### Your instructions
Return, from the lines below, each one that includes the word "pvDomChar".
START Record extracts
-- pv_equiv track=rewrite | github.com/AroundInteger/mcp_nl_query | app.py | categorize_features
-- ===== SOURCE A (Python) =====
-- def categorize_features(features):
--     """
--     Categorize features into absolute (_i) and relative (_r) metrics.
--     """
--     absolute_features = [f for f in features if f.endswith('_i')]
--     relative_features = [f for f in features if f.endswith('_r')]
--     other_features = [f for f in features if not (f.endswith('_i') or f.endswith('_r'))]
--
--     return {
--         'absolute': absolute_features,
--         'relative': relative_features,
--         'other': other_features
--     }
-- ===== SOURCE B (Python) =====
-- def categorize_features(features):
--     """Staged binary partitions: split off '_i' features first, then split the
--     remainder on '_r'; the second stage never sees the '_i' features."""
--     def split(items, pred):
--         yes, no = [], []
--         for x in items:
--             (yes if pred(x) else no).append(x)
--         return yes, no
--
--     absolute, rest = split(features, lambda f: f.endswith('_i'))
--     relative, other = split(rest, lambda f: f.endswith('_r'))
--     return {'absolute': absolute, 'relative': relative, 'other': other}
-- ===== Notes on version B (the rewrite author's own statement) =====
-- stated objective: alternative
-- what changed: Two staged binary partitions (a reusable split helper: first separate '_i' features from the rest, then partition only that remainder on '_r') replace A's three independent filter scans of the whole list; correctness relies on '_i' and '_r' suffixes being mutually exclusive.
import Mathlib
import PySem

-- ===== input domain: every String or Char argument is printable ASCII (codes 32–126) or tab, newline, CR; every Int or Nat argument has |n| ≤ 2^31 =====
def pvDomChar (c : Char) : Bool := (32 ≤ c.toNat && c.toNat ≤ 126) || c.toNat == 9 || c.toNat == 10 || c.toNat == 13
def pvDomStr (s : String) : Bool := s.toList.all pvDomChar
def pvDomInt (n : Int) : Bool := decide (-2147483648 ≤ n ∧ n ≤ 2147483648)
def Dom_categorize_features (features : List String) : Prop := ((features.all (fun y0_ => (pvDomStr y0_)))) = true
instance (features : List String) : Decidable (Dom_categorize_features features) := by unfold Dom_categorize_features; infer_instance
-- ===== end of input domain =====

-- B categorizes by two staged binary partitions (split off '_i', then split the remainder on '_r') instead of A's three filter scans; same return value.


-- ===== PORT A =====
-- three comprehension scans, then the dict literal
def categorize_features (features : List String) : List (String × List String) :=
  let absolute_features := features.filter (fun f => PySem.Str.endswith f "_i")
  let relative_features := features.filter (fun f => PySem.Str.endswith f "_r")
  let other_features := features.filter (fun f => !(PySem.Str.endswith f "_i" || PySem.Str.endswith f "_r"))
  [("absolute", absolute_features), ("relative", relative_features), ("other", other_features)]

-- ===== PORT B =====
-- the split helper: one loop appending each item to the yes- or no-bucket
def pvSplit (items : List String) (pred : String → Bool) : List String × List String :=
  items.foldl (fun (acc : List String × List String) x =>
    if pred x then (acc.1 ++ [x], acc.2) else (acc.1, acc.2 ++ [x])) ([], [])

-- staged binary partitions: '_i' off the whole list, then '_r' off the remainder
def categorize_features_alt (features : List String) : List (String × List String) :=
  let p1 := pvSplit features (fun f => PySem.Str.endswith f "_i")
  let p2 := pvSplit p1.2 (fun f => PySem.Str.endswith f "_r")
  [("absolute", p1.1), ("relative", p2.1), ("other", p2.2)]

-- ===== PRECONDITION & SPEC =====
def Spec_categorize_features (features : List String) (out : List (String × List String)) : Prop := out = categorize_features_alt features
instance (features : List String) (out : List (String × List String)) : Decidable (Spec_categorize_features features out) := by unfold Spec_categorize_features; infer_instance

-- ===== CLAIM (what is proved, stated in full; the proofs are below) =====
def Claim_equal_categorize_features : Prop := ∀ (features : List String), Dom_categorize_features features → Spec_categorize_features features (categorize_features features)

-- ===== LEMMAS AND PROOFS =====
-- a string cannot end with both '_i' and '_r'
theorem not_endswith_both (l : List Char) (hi : PySem.Chars.endswith l ['_', 'i'] = true) :
    PySem.Chars.endswith l ['_', 'r'] = false := by
  by_contra hr
  rw [Bool.not_eq_false, PySem.Chars.endswith_iff] at hr
  rw [PySem.Chars.endswith_iff] at hi
  obtain ⟨t1, h1⟩ := hi
  obtain ⟨t2, h2⟩ := hr
  rw [← h1] at h2
  have := (List.append_inj' h2 rfl).2
  simp at this

-- invariant of the split loop: from (a, b) it yields (a ++ filter pred, b ++ filter ¬pred)
theorem split_fold_inv (items : List String) (pred : String → Bool) (a b : List String) :
    items.foldl (fun (acc : List String × List String) x =>
      if pred x then (acc.1 ++ [x], acc.2) else (acc.1, acc.2 ++ [x])) (a, b)
    = (a ++ items.filter pred, b ++ items.filter (fun x => !pred x)) := by
  induction items generalizing a b with
  | nil => simp
  | cons x xs ih =>
    simp only [List.foldl_cons, List.filter_cons]
    by_cases h : pred x
    · rw [if_pos h, ih]; simp [h]
    · rw [if_neg h, ih]; simp [h]

theorem pvSplit_eq (items : List String) (pred : String → Bool) :
    pvSplit items pred = (items.filter pred, items.filter (fun x => !pred x)) := by
  unfold pvSplit
  rw [split_fold_inv]
  simp

-- ===== VERDICT (by name: the statement is the Claim_ definition above) =====
theorem categorize_features_spec : Claim_equal_categorize_features := by
  intro features _
  unfold Spec_categorize_features
  simp only [categorize_features, categorize_features_alt, pvSplit_eq, List.filter_filter]
  have h1 : List.filter (fun a => PySem.Str.endswith a "_r" && !PySem.Str.endswith a "_i") features
      = List.filter (fun f => PySem.Str.endswith f "_r") features := by
    apply List.filter_congr; intro x _
    by_cases hi : PySem.Str.endswith x "_i"
    · simp only [PySem.Str.endswith] at hi ⊢
      simp [not_endswith_both x.toList hi]
    · have hi' : PySem.Chars.endswith x.toList ['_','i'] = false := by simpa using hi
      simp [hi', Bool.and_comm]
  have h2 : List.filter (fun a => !PySem.Str.endswith a "_r" && !PySem.Str.endswith a "_i") features
      = List.filter (fun f => !(PySem.Str.endswith f "_i" || PySem.Str.endswith f "_r")) features := by
    apply List.filter_congr; intro x _
    by_cases hi : PySem.Str.endswith x "_i"
    · simp only [PySem.Str.endswith] at hi ⊢
      simp [not_endswith_both x.toList hi]
    · have hi' : PySem.Chars.endswith x.toList ['_','i'] = false := by simpa using hi
      simp [hi', Bool.and_comm]
  rw [h1, h2]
END Record extracts
### Answer below
def pvDomChar (c : Char) : Bool := (32 ≤ c.toNat && c.toNat ≤ 126) || c.toNat == 9 || c.toNat == 10 || c.toNat == 13
def pvDomStr (s : String) : Bool := s.toList.all pvDomChar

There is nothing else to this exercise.